- _What you should do_
Among the records that follow, count the lines with the string "Bool"; report only that count.

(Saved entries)
-- pv_equiv track=rewrite | github.com/zzsfornlp/znmt-merge | ztry1/mt_rerank_analysis.py | count_ngrams
-- ===== SOURCE A (Python) =====
-- from collections import defaultdict
--
-- def count_ngrams(ll, n):
--     # list of {}
--     ret = []
--     for i in range(n):
--         mm = defaultdict(int)
--         for start in range(0, len(ll)-i):
--             sig = "|".join([str(s) for s in ll[start:start+i+1]])
--             mm[sig] += 1
--         ret.append(mm)
--     return ret
-- ===== SOURCE B (Python) =====
-- from collections import defaultdict
--
-- def count_ngrams(ll, n):
--     # Incrementally extend the previous round's signatures by one element
--     # instead of reslicing and rejoining every window from scratch.
--     ret = []
--     sigs = [str(s) for s in ll]
--     for i in range(n):
--         if i > 0:
--             sigs = [sigs[start] + "|" + str(ll[start + i]) for start in range(len(ll) - i)]
--         mm = defaultdict(int)
--         for s in sigs:
--             mm[s] += 1
--         ret.append(mm)
--     return ret
-- ===== Notes on version B (the rewrite author's own statement) =====
-- stated objective: faster
-- what changed: B keeps the previous round's signature strings and extends each by one appended element per round instead of reslicing and rejoining every window from scratch; intended as faster (fewer pieces joined per signature), measured 15.04x at the largest size both finished (n=1024), unconfirmed at n=4096 where both time out.
import Mathlib
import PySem

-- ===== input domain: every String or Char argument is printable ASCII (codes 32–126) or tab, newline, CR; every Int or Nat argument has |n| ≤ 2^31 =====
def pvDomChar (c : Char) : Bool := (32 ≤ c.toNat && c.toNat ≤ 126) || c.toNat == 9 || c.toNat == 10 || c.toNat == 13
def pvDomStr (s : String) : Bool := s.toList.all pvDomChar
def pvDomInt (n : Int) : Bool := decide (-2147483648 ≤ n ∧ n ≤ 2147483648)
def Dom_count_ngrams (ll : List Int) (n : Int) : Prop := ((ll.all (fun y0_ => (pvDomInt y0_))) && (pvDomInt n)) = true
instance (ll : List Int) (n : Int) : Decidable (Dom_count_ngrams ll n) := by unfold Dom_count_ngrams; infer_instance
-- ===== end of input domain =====

-- B builds each round's signatures by extending the previous round's by one appended element
-- instead of reslicing and rejoining every window from scratch (intended as faster; measured
-- 15.04x at the largest size both Pythons finished in a timing run).

-- ===== PORT A =====
-- for i in range(n): mm = defaultdict(int); for start in range(0, len(ll)-i): mm["|".join(...)] += 1; ret.append(mm)
def count_ngrams (ll : List Int) (n : Int) : List (List (String × Int)) :=
  (PySem.List.pyRange 0 n 1).foldl
    (fun ret i =>
      let mm :=
        (PySem.List.pyRange 0 ((ll.length : Int) - i) 1).foldl
          (fun mm start =>
            let sig := PySem.Str.join "|"
              ((PySem.List.slice ll (some start) (some (start + i + 1))).map PySem.Int.toStr)
            mm.modify sig 0 (· + 1))
          PySem.Dict.empty
      ret ++ [mm.items])
    []

-- ===== PORT B =====
-- sigs = [str(s) for s in ll]; each round i>0 replaces sigs by
-- [sigs[start] + "|" + str(ll[start+i]) for start in range(len(ll)-i)], then counts sigs.
def count_ngrams_alt (ll : List Int) (n : Int) : List (List (String × Int)) :=
  ((PySem.List.pyRange 0 n 1).foldl
    (fun (st : List (List (String × Int)) × List String) i =>
      let sigs :=
        if 0 < i then
          (PySem.List.pyRange 0 ((ll.length : Int) - i) 1).map
            (fun start =>
              PySem.List.pyGetD st.2 start "" ++ "|" ++
                PySem.Int.toStr (PySem.List.pyGetD ll (start + i) 0))
        else st.2
      let mm := sigs.foldl (fun d s => d.modify s 0 (· + 1)) PySem.Dict.empty
      (st.1 ++ [mm.items], sigs))
    ([], ll.map PySem.Int.toStr)).1

-- ===== PRECONDITION & SPEC =====
def Spec_count_ngrams (ll : List Int) (n : Int) (out : List (List (String × Int))) : Prop := out = count_ngrams_alt ll n
instance (ll : List Int) (n : Int) (out : List (List (String × Int))) : Decidable (Spec_count_ngrams ll n out) := by unfold Spec_count_ngrams; infer_instance

-- ===== CLAIM (what is proved, stated in full; the proofs are below) =====
def Claim_equal_count_ngrams : Prop := ∀ (ll : List Int) (n : Int), Dom_count_ngrams ll n → Spec_count_ngrams ll n (count_ngrams ll n)

-- ===== LEMMAS AND PROOFS =====

-- the list of k-gram signatures of round i (both programs count exactly this list)
def pvSigs (ll : List Int) (i : Nat) : List String :=
  (PySem.List.pyRange 0 ((ll.length : Int) - (i : Int)) 1).map
    (fun start => PySem.Str.join "|"
      ((PySem.List.slice ll (some start) (some (start + (i : Int) + 1))).map PySem.Int.toStr))

lemma join_append_singleton (sep q : List Char) (ps : List (List Char)) (h : ps ≠ []) :
    PySem.Chars.join sep (ps ++ [q]) = PySem.Chars.join sep ps ++ sep ++ q := by
  induction ps with
  | nil => simp at h
  | cons p rest ih =>
    cases rest with
    | nil => simp [PySem.Chars.join_cons_cons, PySem.Chars.join_singleton]
    | cons p2 r2 =>
      rw [List.cons_append, List.cons_append, PySem.Chars.join_cons_cons,
        PySem.Chars.join_cons_cons, ← List.cons_append, ih (by simp)]
      simp [List.append_assoc]

lemma str_join_singleton (sep s : String) : PySem.Str.join sep [s] = s := by
  rw [← String.toList_inj, PySem.Str.toList_join]; simp [PySem.Chars.join_singleton]

lemma pvSigs_zero (ll : List Int) : pvSigs ll 0 = ll.map PySem.Int.toStr := by
  apply List.ext_getElem
  · simp [pvSigs, PySem.List.length_pyRange_one]
  intro k h1 h2
  have hk : k < ll.length := by
    simp only [pvSigs, List.length_map, PySem.List.length_pyRange_one] at h1; omega
  simp only [pvSigs, List.getElem_map, PySem.List.getElem_pyRange_one]
  have e2 : (0 + ((k : Nat) : Int) + ((0 : Nat) : Int) + 1) = ((k : Nat) : Int) + ((1 : Nat) : Int) := by
    push_cast; ring
  have e1 : (0 + ((k : Nat) : Int)) = ((k : Nat) : Int) := by ring
  rw [e2, e1, PySem.List.slice_natCast_add ll k 1, List.drop_eq_getElem_cons hk]
  have ht : List.take 1 (ll[k] :: List.drop (k + 1) ll) = [ll[k]] := rfl
  rw [ht]
  simp [str_join_singleton]

-- extending round-i signatures by one element gives round-(i+1) signatures
lemma pvSigs_step (ll : List Int) (i : Nat) :
    (PySem.List.pyRange 0 ((ll.length : Int) - ((i : Int) + 1)) 1).map
      (fun start =>
        PySem.List.pyGetD (pvSigs ll i) start "" ++ "|" ++
          PySem.Int.toStr (PySem.List.pyGetD ll (start + ((i : Int) + 1)) 0))
    = pvSigs ll (i + 1) := by
  apply List.ext_getElem
  · simp [pvSigs, PySem.List.length_pyRange_one]
  intro k h1 h2
  have hk : (k : Int) < (ll.length : Int) - ((i : Int) + 1) := by
    simp only [List.length_map, PySem.List.length_pyRange_one] at h1; omega
  have hkl : k + i + 1 < ll.length := by omega
  simp only [List.getElem_map, PySem.List.getElem_pyRange_one]
  have e1 : (0 + (k : Int)) = ((k : Nat) : Int) := by push_cast; ring
  rw [e1]
  -- the lookup into the previous round's signatures
  have hlen : ((k : Int)) < ((pvSigs ll i).length : Int) := by
    simp only [pvSigs, List.length_map, PySem.List.length_pyRange_one]; omega
  rw [PySem.List.pyGetD_eq_getElem (pvSigs ll i) "" (by positivity) hlen]
  have hlen2 : ((k : Int) + ((i : Int) + 1)) < (ll.length : Int) := by omega
  rw [PySem.List.pyGetD_eq_getElem ll 0 (by positivity) hlen2]
  have hkn : ((k : Int)).toNat = k := by omega
  have hkn2 : ((k : Int) + ((i : Int) + 1)).toNat = k + i + 1 := by omega
  simp only [pvSigs, List.getElem_map, PySem.List.getElem_pyRange_one, hkn, hkn2]
  rw [e1]
  -- turn both slices into drop/take
  have s1 : ((k : Nat) : Int) + ((i : Nat) : Int) + 1 = ((k : Nat) : Int) + (((i + 1 : Nat)) : Int) := by
    norm_cast
  rw [s1]
  have s2 : ((k : Nat) : Int) + (((i + 1 : Nat)) : Int) + 1 = ((k : Nat) : Int) + (((i + 2 : Nat)) : Int) := by
    push_cast; ring
  rw [s2, PySem.List.slice_natCast_add ll k (i + 1), PySem.List.slice_natCast_add ll k (i + 2)]
  -- take (i+2) = take (i+1) ++ [ll[k+i+1]]
  have hdrop : (List.drop k ll)[i + 1]? = some ll[k + i + 1] := by
    rw [List.getElem?_drop]
    exact List.getElem?_eq_getElem (by omega)
  have htake : List.take (i + 2) (List.drop k ll)
      = List.take (i + 1) (List.drop k ll) ++ [ll[k + i + 1]] := by
    rw [List.take_add_one, hdrop]; rfl
  rw [htake]
  -- string equality via char lists
  rw [← String.toList_inj]
  have hne : (List.take (i + 1) (List.drop k ll)).map PySem.Int.toStr ≠ [] := by
    simp only [ne_eq, ← List.length_eq_zero_iff, List.length_map, List.length_take,
      List.length_drop]
    omega
  simp only [List.map_append, List.map_cons, List.map_nil, PySem.Str.toList_join,
    String.toList_append, List.map_map]
  rw [join_append_singleton _ _ _ (by simpa using hne)]

lemma foldl_push {α β : Type} (l : List α) (f : α → β) (init : List β) :
    l.foldl (fun acc x => acc ++ [f x]) init = init ++ l.map f := by
  induction l generalizing init with
  | nil => simp
  | cons x xs ih => simp [ih]

-- A's inner loop is the counter of pvSigs
lemma countA_inner (ll : List Int) (i : Nat) :
    (PySem.List.pyRange 0 ((ll.length : Int) - (i : Int)) 1).foldl
      (fun mm start =>
        (mm.modify (PySem.Str.join "|"
          ((PySem.List.slice ll (some start) (some (start + (i : Int) + 1))).map PySem.Int.toStr)) 0 (· + 1)))
      PySem.Dict.empty
    = PySem.Dict.counter (pvSigs ll i) := by
  rw [PySem.Dict.counter_eq_foldl, pvSigs, List.foldl_map]

lemma countA_eq (ll : List Int) (n : Int) :
    count_ngrams ll n
      = (List.range n.toNat).map (fun i => (PySem.Dict.counter (pvSigs ll i)).items) := by
  unfold count_ngrams
  rw [PySem.List.pyRange_one, List.foldl_map, foldl_push]
  simp only [List.nil_append, Int.sub_zero]
  apply List.map_congr_left
  intro k hk
  simp only [zero_add]
  rw [countA_inner ll k]

lemma countB_eq (ll : List Int) (n : Int) :
    count_ngrams_alt ll n
      = (List.range n.toNat).map (fun i => (PySem.Dict.counter (pvSigs ll i)).items) := by
  have main : ∀ m : Nat,
      List.foldl
        (fun (st : List (List (String × Int)) × List String) i =>
          let sigs :=
            if 0 < i then
              (PySem.List.pyRange 0 ((ll.length : Int) - i) 1).map
                (fun start =>
                  PySem.List.pyGetD st.2 start "" ++ "|" ++
                    PySem.Int.toStr (PySem.List.pyGetD ll (start + i) 0))
            else st.2
          let mm := sigs.foldl (fun d s => d.modify s 0 (· + 1)) PySem.Dict.empty
          (st.1 ++ [mm.items], sigs))
        ([], ll.map PySem.Int.toStr)
        ((List.range m).map (fun (k : Nat) => (0 : Int) + (k : Int)))
      = ((List.range m).map (fun i => (PySem.Dict.counter (pvSigs ll i)).items),
          pvSigs ll (m - 1)) := by
    intro m
    induction m with
    | zero => simp [pvSigs_zero]
    | succ m ih =>
      rw [List.range_succ, List.map_append, List.foldl_append, ih]
      simp only [List.map_cons, List.map_nil, List.foldl_cons, List.foldl_nil, zero_add]
      have hsigs :
          (if 0 < ((m : Nat) : Int) then
            (PySem.List.pyRange 0 ((ll.length : Int) - ((m : Nat) : Int)) 1).map
              (fun start =>
                PySem.List.pyGetD (pvSigs ll (m - 1)) start "" ++ "|" ++
                  PySem.Int.toStr (PySem.List.pyGetD ll (start + ((m : Nat) : Int)) 0))
          else pvSigs ll (m - 1)) = pvSigs ll m := by
        by_cases hm : 0 < m
        · rw [if_pos (by exact_mod_cast hm)]
          have hc : ((m : Nat) : Int) = (((m - 1 : Nat)) : Int) + 1 := by omega
          rw [hc, pvSigs_step ll (m - 1)]
          congr 1
          omega
        · have hm0 : m = 0 := by omega
          subst hm0
          simp
      rw [hsigs, ← PySem.Dict.counter_eq_foldl]
      simp
  unfold count_ngrams_alt
  rw [PySem.List.pyRange_one]
  simp only [Int.sub_zero]
  exact congrArg Prod.fst (main n.toNat)

-- ===== VERDICT (by name: the statement is the Claim_ definition above) =====
theorem count_ngrams_spec : Claim_equal_count_ngrams := by
  intro ll n _
  unfold Spec_count_ngrams
  rw [countA_eq, countB_eq]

- _Worked solution_
3